··· The data ···

-- pv_equiv track=rewrite | github.com/lorenzoscottb/Dream_Reports_Annotation | Data/dreambank_xlm_to_dataset.py | get_dreamer_emotions
-- ===== SOURCE A (Python) =====
-- def get_dreamer_emotions(emot_dict):
--     EMOTIONS = []
--
--     for chrct, emtns in emot_dict.items():
--         if chrct == 'D':
--             EMOTIONS.extend(emtns)
--         else:
--             continue
--
--     if EMOTIONS == []:
--         return 'Missing'
--     else:
--         return ('_').join(EMOTIONS)
-- ===== SOURCE B (Python) =====
-- def get_dreamer_emotions(emot_dict):
--     joined = None
--     for chrct, emtns in emot_dict.items():
--         if chrct == 'D':
--             for e in emtns:
--                 joined = e if joined is None else joined + '_' + e
--     return 'Missing' if joined is None else joined
-- ===== Notes on version B (the rewrite author's own statement) =====
-- stated objective: alternative
-- what changed: Instead of accumulating matching emotions into a list and joining it at the end, B folds the items into an Optional string accumulator, concatenating each emotion with '_' as it is seen, so no intermediate list and no join call exist.
import Mathlib
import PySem

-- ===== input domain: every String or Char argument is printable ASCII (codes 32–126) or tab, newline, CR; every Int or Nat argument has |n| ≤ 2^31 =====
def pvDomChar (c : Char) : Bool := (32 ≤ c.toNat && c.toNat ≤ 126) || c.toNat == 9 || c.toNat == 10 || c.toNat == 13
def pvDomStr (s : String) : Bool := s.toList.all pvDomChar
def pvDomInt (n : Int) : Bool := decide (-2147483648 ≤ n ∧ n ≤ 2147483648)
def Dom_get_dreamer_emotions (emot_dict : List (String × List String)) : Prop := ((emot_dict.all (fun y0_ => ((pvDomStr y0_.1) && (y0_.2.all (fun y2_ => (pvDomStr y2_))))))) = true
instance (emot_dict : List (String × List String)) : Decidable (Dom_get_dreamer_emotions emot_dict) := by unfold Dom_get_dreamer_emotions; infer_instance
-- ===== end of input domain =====

-- B replaces A's list-accumulate-then-join by a single pass that concatenates the joined
-- string directly into an Optional-string accumulator (alternative decomposition, same cost).

-- ===== PORT A =====
def get_dreamer_emotions (emot_dict : List (String × List String)) : String :=
  let EMOTIONS : List String :=
    emot_dict.foldl (fun acc p => if p.1 == "D" then acc ++ p.2 else acc) []
  if EMOTIONS == [] then "Missing" else PySem.Str.join "_" EMOTIONS

-- ===== PORT B =====
def get_dreamer_emotions_alt (emot_dict : List (String × List String)) : String :=
  let joined : Option String :=
    emot_dict.foldl (fun acc p =>
      if p.1 == "D" then
        p.2.foldl (fun a e =>
          match a with
          | none => some e
          | some s => some (s ++ "_" ++ e)) acc
      else acc) none
  match joined with
  | none => "Missing"
  | some s => s

-- ===== PRECONDITION & SPEC =====
def Spec_get_dreamer_emotions (emot_dict : List (String × List String)) (out : String) : Prop := out = get_dreamer_emotions_alt emot_dict
instance (emot_dict : List (String × List String)) (out : String) : Decidable (Spec_get_dreamer_emotions emot_dict out) := by unfold Spec_get_dreamer_emotions; infer_instance

-- ===== CLAIM (what is proved, stated in full; the proofs are below) =====
def Claim_equal_get_dreamer_emotions : Prop := ∀ (emot_dict : List (String × List String)), Dom_get_dreamer_emotions emot_dict → Spec_get_dreamer_emotions emot_dict (get_dreamer_emotions emot_dict)

-- ===== LEMMAS AND PROOFS =====

-- The value of B's accumulator after having seen exactly the emotions of list L.
def pvOptJoin (L : List String) : Option String :=
  match L with
  | [] => none
  | _ :: _ => some (PySem.Str.join "_" L)

theorem join_append_singleton (l : List String) (x : String) (h : l ≠ []) :
    PySem.Str.join "_" (l ++ [x]) = PySem.Str.join "_" l ++ "_" ++ x := by
  apply String.toList_injective
  simp only [PySem.Str.join, String.toList_ofList, String.toList_append]
  induction l with
  | nil => simp at h
  | cons b t ih =>
    cases t with
    | nil => simp [PySem.Chars.join_cons_cons, PySem.Chars.join_singleton]
    | cons c t2 =>
      simp only [List.cons_append, List.map_cons, PySem.Chars.join_cons_cons] at *
      rw [ih (by simp)]
      simp [List.append_assoc]

theorem join_singleton (x : String) : PySem.Str.join "_" [x] = x := by
  apply String.toList_injective
  simp [PySem.Str.join, PySem.Chars.join_singleton]

theorem optJoin_step (L : List String) (e : String) :
    (match pvOptJoin L with
      | none => some e
      | some s => some (s ++ "_" ++ e)) = pvOptJoin (L ++ [e]) := by
  cases L with
  | nil => simp [pvOptJoin, join_singleton]
  | cons x t =>
    show some (PySem.Str.join "_" (x :: t) ++ "_" ++ e) = some (PySem.Str.join "_" (x :: (t ++ [e])))
    rw [← List.cons_append, join_append_singleton (x :: t) e (by simp)]

theorem inner_fold (es L : List String) :
    es.foldl (fun a e =>
      match a with
      | none => some e
      | some s => some (s ++ "_" ++ e)) (pvOptJoin L) = pvOptJoin (L ++ es) := by
  induction es generalizing L with
  | nil => simp
  | cons e t ih =>
    rw [List.foldl_cons, optJoin_step L e, ih (L ++ [e])]
    simp

theorem outer_fold (d : List (String × List String)) (L : List String) :
    d.foldl (fun acc p =>
      if p.1 == "D" then
        p.2.foldl (fun a e =>
          match a with
          | none => some e
          | some s => some (s ++ "_" ++ e)) acc
      else acc) (pvOptJoin L) =
    pvOptJoin (d.foldl (fun acc p => if p.1 == "D" then acc ++ p.2 else acc) L) := by
  induction d generalizing L with
  | nil => rfl
  | cons p t ih =>
    simp only [List.foldl_cons]
    by_cases hk : (p.1 == "D") = true
    · rw [if_pos hk, if_pos hk, inner_fold p.2 L, ih (L ++ p.2)]
    · rw [if_neg hk, if_neg hk, ih L]

-- ===== VERDICT (by name: the statement is the Claim_ definition above) =====
theorem get_dreamer_emotions_spec : Claim_equal_get_dreamer_emotions := by
  intro d _
  unfold Spec_get_dreamer_emotions get_dreamer_emotions get_dreamer_emotions_alt
  have h := outer_fold d []
  rw [show (pvOptJoin [] : Option String) = none from rfl] at h
  rw [h]
  generalize (d.foldl (fun acc p => if p.1 == "D" then acc ++ p.2 else acc) []) = L0
  cases L0 with
  | nil => rfl
  | cons x xs => rfl
-- pv_equiv track=rewrite | github.com/juliano-xd/scout | advanced_tracking_engine.py | _detect_method_chain
-- ===== SOURCE A (Python) =====
-- from typing import Any, Dict, List, Optional, Set, Tuple
--
-- def _detect_method_chain(lines: List[str], method: str) -> bool:
--     """Detecta encadeamento de métodos (builder pattern, StringBuilder, etc.)."""
--     chain_patterns = [
--         "Ljava/lang/StringBuilder;->append",
--         "Ljava/lang/StringBuilder;->toString",
--         "Ljava/lang/StringBuffer;->append",
--         "Ljava/lang/StringBuffer;->toString",
--         "Ljava/lang/String;->concat",
--         "Ljava/lang/String;->valueOf",
--         "Lokhttp3/Request$Builder;->url",
--         "Lokhttp3/Request$Builder;->post",
--         "Lokhttp3/Request$Builder;->build",
--         "Landroid/content/Intent;->putExtra",
--         "Landroid/os/Bundle;->putString",
--     ]
--
--     for line in lines:
--         for pattern in chain_patterns:
--             if pattern in line:
--                 return True
--     return False
-- ===== SOURCE B (Python) =====
-- import re
-- from typing import List
--
-- _CHAIN_PATTERNS = [
--     "Ljava/lang/StringBuilder;->append",
--     "Ljava/lang/StringBuilder;->toString",
--     "Ljava/lang/StringBuffer;->append",
--     "Ljava/lang/StringBuffer;->toString",
--     "Ljava/lang/String;->concat",
--     "Ljava/lang/String;->valueOf",
--     "Lokhttp3/Request$Builder;->url",
--     "Lokhttp3/Request$Builder;->post",
--     "Lokhttp3/Request$Builder;->build",
--     "Landroid/content/Intent;->putExtra",
--     "Landroid/os/Bundle;->putString",
-- ]
--
-- # One compiled alternation of all (escaped) literal patterns; a single
-- # automaton search over the '\n'-joined text replaces the nested loops.
-- # (No pattern contains '\n', so a match never spans the inserted separators.)
-- _CHAIN_RX = re.compile("|".join(map(re.escape, _CHAIN_PATTERNS)))
--
--
-- def _detect_method_chain(lines: List[str], method: str) -> bool:
--     """Detecta encadeamento de métodos (builder pattern, StringBuilder, etc.)."""
--     return _CHAIN_RX.search("\n".join(lines)) is not None
-- ===== Notes on version B (the rewrite author's own statement) =====
-- stated objective: faster
-- what changed: Replaced the explicit nested per-line/per-pattern substring loops by a single precompiled regex (alternation of the re.escape'd literal patterns) searched once over the '\n'-joined text; no pattern contains a newline, so a match never spans the inserted separators.
import Mathlib
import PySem

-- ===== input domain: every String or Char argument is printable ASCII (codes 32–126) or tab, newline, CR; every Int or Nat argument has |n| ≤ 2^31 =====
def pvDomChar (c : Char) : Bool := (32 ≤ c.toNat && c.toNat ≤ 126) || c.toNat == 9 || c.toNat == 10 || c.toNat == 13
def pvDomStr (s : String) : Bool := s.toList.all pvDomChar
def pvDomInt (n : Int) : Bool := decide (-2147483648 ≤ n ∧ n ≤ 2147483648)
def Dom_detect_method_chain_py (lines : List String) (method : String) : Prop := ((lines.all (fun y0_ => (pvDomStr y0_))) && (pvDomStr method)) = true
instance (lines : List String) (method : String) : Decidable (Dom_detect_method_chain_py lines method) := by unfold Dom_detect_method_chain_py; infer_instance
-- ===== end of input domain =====

-- B replaces A's nested per-line/per-pattern substring loops by one search of the
-- '\n'-joined text for the alternation of the literal patterns (idiomatic: one
-- compiled regex search in Python).  Return values agree on all inputs.

-- ===== PORT A =====
def chainPatternsA : List String :=
  [ "Ljava/lang/StringBuilder;->append",
    "Ljava/lang/StringBuilder;->toString",
    "Ljava/lang/StringBuffer;->append",
    "Ljava/lang/StringBuffer;->toString",
    "Ljava/lang/String;->concat",
    "Ljava/lang/String;->valueOf",
    "Lokhttp3/Request$Builder;->url",
    "Lokhttp3/Request$Builder;->post",
    "Lokhttp3/Request$Builder;->build",
    "Landroid/content/Intent;->putExtra",
    "Landroid/os/Bundle;->putString" ]

-- inner loop: 'for pattern in chain_patterns: if pattern in line: return True'
def detectInnerA : List String → String → Bool
  | [], _ => false
  | p :: ps, line => if PySem.Str.isIn p line then true else detectInnerA ps line

-- outer loop: 'for line in lines: …'
def detectOuterA : List String → Bool
  | [] => false
  | line :: rest => if detectInnerA chainPatternsA line then true else detectOuterA rest

def detect_method_chain_py (lines : List String) (method : String) : Bool :=
  detectOuterA lines

-- ===== PORT B =====
def chainPatternsB : List String :=
  ["Ljava/lang/StringBuilder;->append", "Ljava/lang/StringBuilder;->toString", "Ljava/lang/StringBuffer;->append", "Ljava/lang/StringBuffer;->toString", "Ljava/lang/String;->concat", "Ljava/lang/String;->valueOf", "Lokhttp3/Request$Builder;->url", "Lokhttp3/Request$Builder;->post", "Lokhttp3/Request$Builder;->build", "Landroid/content/Intent;->putExtra", "Landroid/os/Bundle;->putString"]

-- '_CHAIN_RX.search("\n".join(lines))': the regex is the alternation of the escaped
-- literal patterns, so a successful search = some pattern occurs in the joined text.
def detect_method_chain_py_alt (lines : List String) (method : String) : Bool :=
  chainPatternsB.any (fun p => PySem.Str.isIn p (PySem.Str.join "\n" lines))

-- ===== PRECONDITION & SPEC =====
def Spec_detect_method_chain_py (lines : List String) (method : String) (out : Bool) : Prop := out = detect_method_chain_py_alt lines method
instance (lines : List String) (method : String) (out : Bool) : Decidable (Spec_detect_method_chain_py lines method out) := by unfold Spec_detect_method_chain_py; infer_instance

-- ===== CLAIM (what is proved, stated in full; the proofs are below) =====
def Claim_equal_detect_method_chain_py : Prop := ∀ (lines : List String) (method : String), Dom_detect_method_chain_py lines method → Spec_detect_method_chain_py lines method (detect_method_chain_py lines method)

-- ===== LEMMAS AND PROOFS =====

theorem infix_split {sub x y : List Char} {c : Char} (hc : c ∉ sub)
    (h : sub <:+: x ++ c :: y) : sub <:+: x ∨ sub <:+: y := by
  rw [← PySem.Chars.isIn_iff_infix, ← PySem.Chars.exists_prefix_drop_iff_isIn] at h
  obtain ⟨j, hp⟩ := h
  rw [List.drop_append] at hp
  rcases le_or_gt j x.length with hj | hj
  · have hz : j - x.length = 0 := by omega
    rw [hz, List.drop_zero] at hp
    by_cases hl : sub.length ≤ (List.drop j x).length
    · left
      rw [List.prefix_iff_eq_take] at hp
      have hs : sub = List.take sub.length (List.drop j x) := by
        conv_lhs => rw [hp]
        rw [List.take_append_of_le_length hl]
      have hpre : sub <+: List.drop j x := by
        rw [hs]; exact List.take_prefix _ _
      exact hpre.isInfix.trans (List.drop_suffix j x).isInfix
    · exfalso
      have hk : (List.drop j x).length < sub.length := by omega
      have hk' : x.length - j < sub.length := by simpa using hk
      have h2 : sub[x.length - j]'hk' = c := by
        have h3 := hp.getElem (i := (List.drop j x).length) hk
        rw [List.getElem_append_right (le_refl _)] at h3
        simpa using h3
      exact hc (h2 ▸ List.getElem_mem hk')
  · right
    have hx : List.drop j x = [] := List.drop_eq_nil_of_le (by omega)
    rw [hx, List.nil_append] at hp
    have hd : List.drop (j - x.length) (c :: y) = List.drop (j - x.length - 1) y := by
      have he : j - x.length = (j - x.length - 1) + 1 := by omega
      rw [he]; rfl
    rw [hd] at hp
    exact hp.isInfix.trans (List.drop_suffix _ y).isInfix

theorem isIn_join {sub : List Char} {c : Char} (hc : c ∉ sub) (hne : sub ≠ [])
    (parts : List (List Char)) :
    PySem.Chars.isIn sub (PySem.Chars.join [c] parts) = true ↔
      ∃ l ∈ parts, PySem.Chars.isIn sub l = true := by
  induction parts with
  | nil =>
    simp [PySem.Chars.join_nil, PySem.Chars.isIn_iff_infix, List.infix_nil, hne]
  | cons p rest ih =>
    cases rest with
    | nil => simp [PySem.Chars.join_singleton]
    | cons q rest' =>
      rw [PySem.Chars.join_cons_cons]
      constructor
      · intro h
        rw [PySem.Chars.isIn_iff_infix] at h
        have h' : sub <:+: p ++ c :: PySem.Chars.join [c] (q :: rest') := by
          simpa [List.append_assoc] using h
        rcases infix_split hc h' with h1 | h2
        · exact ⟨p, by simp, (PySem.Chars.isIn_iff_infix _ _).mpr h1⟩
        · obtain ⟨l, hl, hin⟩ := ih.mp ((PySem.Chars.isIn_iff_infix _ _).mpr h2)
          exact ⟨l, by simp [hl], hin⟩
      · rintro ⟨l, hl, hin⟩
        rw [PySem.Chars.isIn_iff_infix, List.append_assoc]
        simp only [List.mem_cons] at hl
        rcases hl with rfl | hl
        · exact ((PySem.Chars.isIn_iff_infix _ _).mp hin).trans (List.prefix_append _ _).isInfix
        · have hJ := ih.mpr ⟨l, by simpa using hl, hin⟩
          exact ((PySem.Chars.isIn_iff_infix _ _).mp hJ).trans
            (((List.suffix_cons c _).trans (List.suffix_append _ _)).isInfix)

theorem detectInnerA_eq_any (ps : List String) (line : String) :
    detectInnerA ps line = ps.any (fun p => PySem.Str.isIn p line) := by
  induction ps with
  | nil => rfl
  | cons p ps ih => simp [detectInnerA, ih, Bool.if_true_left]

theorem detectOuterA_eq_any (lines : List String) :
    detectOuterA lines = lines.any (fun l => detectInnerA chainPatternsA l) := by
  induction lines with
  | nil => rfl
  | cons l rest ih => simp [detectOuterA, ih, Bool.if_true_left]

-- every pattern is nonempty and newline-free (so no match can span the joined '\n')
theorem chainPatterns_ok :
    ∀ p ∈ chainPatternsA, ('\n' ∉ p.toList ∧ p.toList ≠ []) := by decide

theorem chainPatternsB_eq : chainPatternsB = chainPatternsA := by rfl

-- ===== VERDICT (by name: the statement is the Claim_ definition above) =====
theorem detect_method_chain_py_spec : Claim_equal_detect_method_chain_py := by
  intro lines method _
  unfold Spec_detect_method_chain_py detect_method_chain_py detect_method_chain_py_alt
  rw [chainPatternsB_eq, detectOuterA_eq_any]
  rw [Bool.eq_iff_iff]
  simp only [List.any_eq_true, detectInnerA_eq_any]
  constructor
  · rintro ⟨l, hl, p, hp, hin⟩
    refine ⟨p, hp, ?_⟩
    obtain ⟨hnl, hne⟩ := chainPatterns_ok p hp
    rw [PySem.Str.isIn_eq, PySem.Str.toList_join]
    rw [PySem.Str.isIn_eq] at hin
    exact (isIn_join hnl hne _).mpr ⟨l.toList, List.mem_map_of_mem hl, hin⟩
  · rintro ⟨p, hp, hin⟩
    obtain ⟨hnl, hne⟩ := chainPatterns_ok p hp
    rw [PySem.Str.isIn_eq, PySem.Str.toList_join] at hin
    obtain ⟨lt, hlt, hin'⟩ := (isIn_join hnl hne _).mp hin
    obtain ⟨l, hl, rfl⟩ := List.mem_map.mp hlt
    exact ⟨l, hl, p, hp, by rw [PySem.Str.isIn_eq]; exact hin'⟩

···

Exercise:
Copy out the lines above exactly, beginning at the one that contains "conv_lhs => rw [hp]" and ending at the one that contains "have hk : (List.drop".

Task answer:
        conv_lhs => rw [hp]
        rw [List.take_append_of_le_length hl]
      have hpre : sub <+: List.drop j x := by
        rw [hs]; exact List.take_prefix _ _
      exact hpre.isInfix.trans (List.drop_suffix j x).isInfix
    · exfalso
      have hk : (List.drop j x).length < sub.length := by omega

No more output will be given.